Parmi les positions plus ou moins « inquiétantes » de Pachet, il y a ce qu’il est sans doute réducteur d’appeler son anticommunisme, mais qui a à voir avec une forme très personnelle de réflexion sur l’Histoire, et consiste d’abord à honnir l’esprit de système. On en trouve l’expression particulièrement vive dans l’un des ouvrages peut-être les moins connus parmi ceux recueillis dans ce « livre rouge » : Bêtise de l’intelligence, initialement publié en 1995.

Il y a en tout cas chez Pachet une manière de s’approcher soi-même, explicitement.

Le point de départ en est une sculpture réalisée par Jean-Louis Faure, artiste ami de Pachet, qui met littéralement en scène le refus de Sartre et Beauvoir – présentés (et moqués) comme un seul corps à deux têtes – de serrer la main d’Arthur Koestler, l’auteur du Zéro et l’infini. La sculpture en question (dont on n’est pas obligé de goûter l’outrance démonstrative, dans sa manière ouvertement bricoleuse de jouer du grotesque) sert à Pachet de scène et de schème, si l’on peut dire, pour donner à penser ce qu’il définit comme une forme d’indignité : celle d’abord de l’État français à la fin des années trente, qui enferma les émigrés antifascistes dans des camps (« cette France de Vichy, c’est sans doute aujourd’hui encore une partie de la France, et pas seulement une partie de son passé ») ; celle surtout des intellectuels communistes de l’après-guerre, dans leur refus de considérer les effets réels du totalitarisme soviétique.

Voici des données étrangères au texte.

-- pv_equiv track=rewrite | github.com/laknath/codeforces | vacation.py | greedy_lookup
-- ===== SOURCE A (Python) =====
-- def greedy_best_choice(days):
--     """Select best option in case of 3 when prev rested"""
--     if len(days) == 0:
--         return 1 # no effect or 1 or 2
--
--     cur = days[0]
--     if cur == 3:
--         cur = greedy_best_choice(days[1:])
--
--     if cur == 1:
--         return 2
--     elif cur == 2:
--         return 1
--     else:
--         return 1
--
-- def greedy_lookup(days):
--     """Strategy: Don't postpone to another day"""
--     prev = 0 # 0: nothing, 1: contest, 2: Gim
--     rest = 0
--
--     for i, d in enumerate(days):
--         if d == 0:
--             rest += 1
--             prev = 0
--         elif d == 1:
--             if prev == 1:
--                 rest += 1
--                 prev = 0
--             else:
--                 prev = 1
--         elif d == 2:
--             if prev == 2:
--                 rest += 1
--                 prev = 0
--             else:
--                 prev = 2
--         elif d == 3:
--             if prev == 1:
--                 prev = 2
--             elif prev == 2:
--                 prev = 1
--             elif prev == 0:
--                 prev = greedy_best_choice(days[i+1:])
--         #print prev
--
--     return rest
-- ===== SOURCE B (Python) =====
-- def greedy_lookup(days):
--     """Strategy: Don't postpone to another day (run-compression: whole blocks of
--     3-days are skipped in one step; a block leaves prev equal to the opposite of
--     the next relevant day when entered free, or parity-flips it otherwise)."""
--     n = len(days)
--     rest = 0
--     prev = 0  # 0: nothing, 1: contest, 2: gym
--     i = 0
--     while i < n:
--         d = days[i]
--         if d == 3:
--             j = i
--             while j < n and days[j] == 3:
--                 j += 1
--             if prev == 0:
--                 prev = 2 if (j < n and days[j] == 1) else 1
--             elif (j - i) % 2 == 1:
--                 prev = 3 - prev
--             i = j
--         elif d in (0, 1, 2):
--             if d == 0 or prev == d:
--                 rest += 1
--                 prev = 0
--             else:
--                 prev = d
--             i += 1
--         else:
--             i += 1
--     return rest
-- ===== Notes on version B (the rewrite author's own statement) =====
-- stated objective: alternative
-- what changed: Replaces A's per-day recursive lookahead over the slice days[i+1:] with run-compression: an index-based while loop consumes each maximal block of 3-days in one step, setting prev to the opposite of the day after the block (or parity-flipping it), so the O(n^2) worst-case lookahead becomes O(n) with no recursion and no slicing.
import Mathlib
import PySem

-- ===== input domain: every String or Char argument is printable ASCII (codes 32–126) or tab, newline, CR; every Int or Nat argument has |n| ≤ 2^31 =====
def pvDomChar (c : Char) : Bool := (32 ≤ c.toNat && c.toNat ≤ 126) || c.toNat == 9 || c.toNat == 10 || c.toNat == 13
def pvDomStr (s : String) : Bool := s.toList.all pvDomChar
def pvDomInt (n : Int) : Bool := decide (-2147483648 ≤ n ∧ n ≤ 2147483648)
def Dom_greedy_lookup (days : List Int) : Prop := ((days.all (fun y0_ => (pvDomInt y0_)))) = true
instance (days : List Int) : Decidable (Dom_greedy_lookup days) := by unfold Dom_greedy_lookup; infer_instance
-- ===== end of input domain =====

-- B replaces A's per-day recursive lookahead with run-compression: each maximal block of
-- 3-days is consumed in one step (an alternative decomposition; not measured faster).

-- ===== PORT A =====
-- greedy_best_choice, literal
def gbc : List Int → Int
  | [] => 1
  | d :: rest =>
    let cur := if d = 3 then gbc rest else d
    if cur = 1 then 2 else if cur = 2 then 1 else 1

-- the 'for i, d in enumerate(days)' loop of A; 'full' is days (for the slice days[i+1:])
def glLoopA (full : List Int) : List (Int × Int) → Int → Int → Int
  | [], _, rest => rest
  | (i, d) :: t, prev, rest =>
    if d = 0 then glLoopA full t 0 (rest + 1)
    else if d = 1 then
      (if prev = 1 then glLoopA full t 0 (rest + 1) else glLoopA full t 1 rest)
    else if d = 2 then
      (if prev = 2 then glLoopA full t 0 (rest + 1) else glLoopA full t 2 rest)
    else if d = 3 then
      (if prev = 1 then glLoopA full t 2 rest
       else if prev = 2 then glLoopA full t 1 rest
       else if prev = 0 then glLoopA full t (gbc (PySem.List.slice full (some (i + 1)) none)) rest
       else glLoopA full t prev rest)
    else glLoopA full t prev rest

def greedy_lookup (days : List Int) : Int :=
  glLoopA days (PySem.List.enumerate days) 0 0

-- ===== PORT B =====
-- the inner 'while days[j] == 3' scan: length of the leading run of 3s, and what follows it
def run3 : List Int → Nat × List Int
  | [] => (0, [])
  | d :: t => if d = 3 then ((run3 t).1 + 1, (run3 t).2) else (0, d :: t)

theorem run3_len_le : ∀ (l : List Int), (run3 l).2.length ≤ l.length := by
  intro l
  induction l with
  | nil => simp [run3]
  | cons d t ih => by_cases h : d = 3 <;> simp [run3, h] <;> omega

-- the outer while loop of B: consume one day, or one whole block of 3s, per step
def glB : List Int → Int → Int → Int
  | [], _, rest => rest
  | d :: t, prev, rest =>
    if d = 3 then
      let r := (run3 t).2
      let prev' :=
        if prev = 0 then (if r.headD 0 = 1 then 2 else 1)
        else if ((run3 t).1 + 1) % 2 = 1 then 3 - prev else prev
      glB r prev' rest
    else if d = 0 ∨ d = 1 ∨ d = 2 then
      (if d = 0 ∨ prev = d then glB t 0 (rest + 1) else glB t d rest)
    else glB t prev rest
  termination_by l => l.length
  decreasing_by
    · exact Nat.lt_succ_of_le (run3_len_le t)
    all_goals simp

def greedy_lookup_alt (days : List Int) : Int := glB days 0 0

-- ===== PRECONDITION & SPEC =====
def Spec_greedy_lookup (days : List Int) (out : Int) : Prop := out = greedy_lookup_alt days
instance (days : List Int) (out : Int) : Decidable (Spec_greedy_lookup days out) := by unfold Spec_greedy_lookup; infer_instance

-- ===== CLAIM (what is proved, stated in full; the proofs are below) =====
def Claim_equal_greedy_lookup : Prop := ∀ (days : List Int), Dom_greedy_lookup days → Spec_greedy_lookup days (greedy_lookup days)

-- ===== LEMMAS AND PROOFS =====

theorem gbc_mem (t : List Int) : gbc t = 1 ∨ gbc t = 2 := by
  induction t with
  | nil => simp [gbc]
  | cons d r ih => simp only [gbc]; split_ifs <;> simp

theorem run3_fst_three (s : List Int) : (run3 ((3 : Int) :: s)).1 = (run3 s).1 + 1 := by
  simp [run3]

theorem run3_snd_three (s : List Int) : (run3 ((3 : Int) :: s)).2 = (run3 s).2 := by
  simp [run3]

-- one step of B's outer loop on a 3-day, written out
theorem glB_cons_three (t : List Int) (prev rest : Int) :
    glB (3 :: t) prev rest =
      glB (run3 t).2
        (if prev = 0 then (if (run3 t).2.headD 0 = 1 then 2 else 1)
         else if ((run3 t).1 + 1) % 2 = 1 then 3 - prev else prev) rest := by
  simp only [glB]
  norm_num

-- B skips a 3-day by flipping a nonzero prev
theorem glB_three_flip (t : List Int) (prev rest : Int) (h : prev = 1 ∨ prev = 2) :
    glB (3 :: t) prev rest = glB t (3 - prev) rest := by
  have hp : prev ≠ 0 := by rcases h with h | h <;> simp [h]
  have hp' : (3 : Int) - prev ≠ 0 := by rcases h with h | h <;> simp [h]
  rw [glB_cons_three, if_neg hp]
  cases t with
  | nil => simp [run3, glB]
  | cons x s =>
    by_cases hx : x = 3
    · subst hx
      rw [glB_cons_three, if_neg hp', run3_fst_three, run3_snd_three]
      congr 1
      by_cases hn : (run3 s).1 % 2 = 1
      · rw [if_pos (by omega), if_neg (by omega)]
      · rw [if_neg (by omega), if_pos (by omega)]; ring
    · rw [show (run3 (x :: s)).1 = 0 from by simp [run3, hx],
        show (run3 (x :: s)).2 = x :: s from by simp [run3, hx]]
      norm_num

-- B entering a block of 3s with prev = 0 behaves like continuing with prev = gbc of the tail
theorem glB_three_zero (t : List Int) (rest : Int) :
    glB (3 :: t) 0 rest = glB t (gbc t) rest := by
  rw [glB_cons_three, if_pos rfl]
  induction t with
  | nil => simp [run3, glB, gbc]
  | cons x s ih =>
    by_cases hx : x = 3
    · subst hx
      rw [run3_snd_three, ih, glB_three_flip s _ rest (gbc_mem _)]
      have h33 : (3 : Int) - gbc (3 :: s) = gbc s := by
        simp only [gbc, if_pos rfl]
        rcases gbc_mem s with h | h <;> simp [h]
      rw [h33]
    · have hgbc : gbc (x :: s) = if x = 1 then 2 else 1 := by
        simp only [gbc, if_neg hx]
        split_ifs <;> simp_all
      rw [show (run3 (x :: s)).2 = x :: s from by simp [run3, hx], hgbc]
      simp

theorem main_eq (t : List Int) :
    ∀ (full : List Int) (k : Nat), full.drop k = t →
    ∀ prev rest, (prev = 0 ∨ prev = 1 ∨ prev = 2) →
      glLoopA full (PySem.List.enumerate t (k : Int)) prev rest = glB t prev rest := by
  induction t with
  | nil => intro full k _ prev rest _; simp [glLoopA, glB, PySem.List.enumerate_nil]
  | cons d t' ih =>
    intro full k hdrop prev rest hprev
    have hdrop' : full.drop (k + 1) = t' := by
      rw [← List.tail_drop, hdrop]; rfl
    have hslice : PySem.List.slice full (some ((k + 1 : Nat) : Int)) none = t' := by
      rw [PySem.List.slice_from_natCast, hdrop']
    have hcast : ((k : Int) + 1) = ((k + 1 : Nat) : Int) := by push_cast; ring
    have ih2 : ∀ prev rest, (prev = 0 ∨ prev = 1 ∨ prev = 2) →
        glLoopA full (PySem.List.enumerate t' ((k : Int) + 1)) prev rest = glB t' prev rest := by
      intro p r h; rw [hcast]; exact ih full (k + 1) hdrop' p r h
    rw [PySem.List.enumerate_cons]
    by_cases h3 : d = 3
    · subst h3
      rcases hprev with hp | hp | hp <;> subst hp
      · simp only [glLoopA, hcast, hslice]
        norm_num
        rw [ih2 (gbc t') rest (by rcases gbc_mem t' with h | h <;> simp [h]),
          glB_three_zero]
      · simp only [glLoopA]
        norm_num
        rw [ih2 2 rest (by norm_num), glB_three_flip t' 1 rest (Or.inl rfl)]
        norm_num
      · simp only [glLoopA]
        norm_num
        rw [ih2 1 rest (by norm_num), glB_three_flip t' 2 rest (Or.inr rfl)]
        norm_num
    · by_cases h0 : d = 0
      · subst h0
        simp only [glLoopA, glB]
        norm_num
        exact ih2 0 (rest + 1) (by norm_num)
      · by_cases h1 : d = 1
        · subst h1
          simp only [glLoopA, glB]
          norm_num
          by_cases hp : prev = 1
          · rw [if_pos hp, if_pos hp]
            exact ih2 0 (rest + 1) (by norm_num)
          · rw [if_neg hp, if_neg hp]
            exact ih2 1 rest (by norm_num)
        · by_cases h2 : d = 2
          · subst h2
            simp only [glLoopA, glB]
            norm_num
            by_cases hp : prev = 2
            · rw [if_pos hp, if_pos hp]
              exact ih2 0 (rest + 1) (by norm_num)
            · rw [if_neg hp, if_neg hp]
              exact ih2 2 rest (by norm_num)
          · simp only [glLoopA, glB]
            rw [if_neg h0, if_neg h1, if_neg h2, if_neg h3, if_neg h3,
              if_neg (by simp [h0, h1, h2] : ¬(d = 0 ∨ d = 1 ∨ d = 2))]
            exact ih2 prev rest hprev

-- ===== VERDICT (by name: the statement is the Claim_ definition above) =====
theorem greedy_lookup_spec : Claim_equal_greedy_lookup := by
  intro days _
  unfold Spec_greedy_lookup greedy_lookup greedy_lookup_alt
  exact main_eq days days 0 (by simp) 0 0 (Or.inl rfl)
-- pv_equiv track=rewrite | github.com/mourad-ghafiri/circular_convolution_key_exchange | ntt_public_key_crypto.py | encode_text_to_sequences
-- ===== SOURCE A (Python) =====
-- def encode_text_to_sequences(text, n, p):
--     """
--     Encode text to multiple sequences of integers modulo p, handling text of any length.
--
--     Args:
--         text (str): Text to encode
--         n (int): Length of each sequence
--         p (int): Prime modulus
--
--     Returns:
--         list: List of encoded sequences
--     """
--     # Convert text to bytes
--     bytes_data = text.encode('utf-8')
--
--     # Calculate how many blocks we need
--     num_blocks = (len(bytes_data) + n - 1) // n
--
--     # Create blocks
--     sequences = []
--     for block in range(num_blocks):
--         sequence = [0] * n
--         for i in range(n):
--             idx = block * n + i
--             if idx < len(bytes_data):
--                 sequence[i] = bytes_data[idx] % p
--         sequences.append(sequence)
--
--     return sequences
-- ===== SOURCE B (Python) =====
-- def encode_text_to_sequences(text, n, p):
--     data = text.encode('utf-8')
--     sequences = []
--     for i in range(0, len(data), n):
--         chunk = [b % p for b in data[i:i+n]]
--         sequences.append(chunk + [0] * (n - len(chunk)))
--     return sequences
-- ===== Notes on version B (the rewrite author's own statement) =====
-- stated objective: simpler
-- what changed: Replaces the block-count formula with nested index loops writing into a preallocated [0]*n buffer by a single stride-n range over the byte string that slices each chunk, mods it in one list comprehension and right-pads it with zeros.
-- intended difference: For n < 0 with text of at most one byte, A's floor division of a negative by a negative yields a positive block count so A returns one or two spurious empty blocks ([[]] or [[],[]]); B returns [] there, the intended value since a negative block length admits no blocks. — e.g. on encode_text_to_sequences("", -1, 5): A returns [[], []], B returns []
import Mathlib
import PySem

Sa critique porte sur les préjugés des bourgeois staliniens que sont en somme pour lui Sartre et Beauvoir, auxquels est opposée la figure libre et complexe d’Arthur Koestler, incarnation d’un individualisme qui constitue pour Pachet une qualité fondamentale (que l’on songe par exemple au titre de son essai de 1993 sur Michaux, Naipaul, Rushdie : Un à un, de l’individualisme en littérature, non repris ici mais dont Martin Rueff signale à quel point c’est aussi un grand livre politique).

La charge est violente, presque méchante à l’encontre surtout de Simone de Beauvoir, et il y a quelque chose d’un peu malaisé à lire certains passages du texte, même si l’on admet sans peine la pertinence générale du propos. C’est que pointe ici, de façon indirecte, une interrogation qui parcourt nombre des textes d’Un écrivain aux aguets : celle du rapport au couple, aux femmes, à la question du genre, si l’on veut, que ce soit dans le livre du père (Autobiographie de mon père, 1984), de la mère (Devant ma mère, 2007), du couple défait par la mort de sa femme Soizic (Adieu, 2001), des femmes retrouvées, interrogées, désirables, vieillissantes (L’Amour dans le temps, 2005 et Sans amour, 2011, deux essais moins convaincants, en raison peut-être d’une pointe de coquetterie, sinon de complaisance à se reconnaître scrutateur et séducteur)…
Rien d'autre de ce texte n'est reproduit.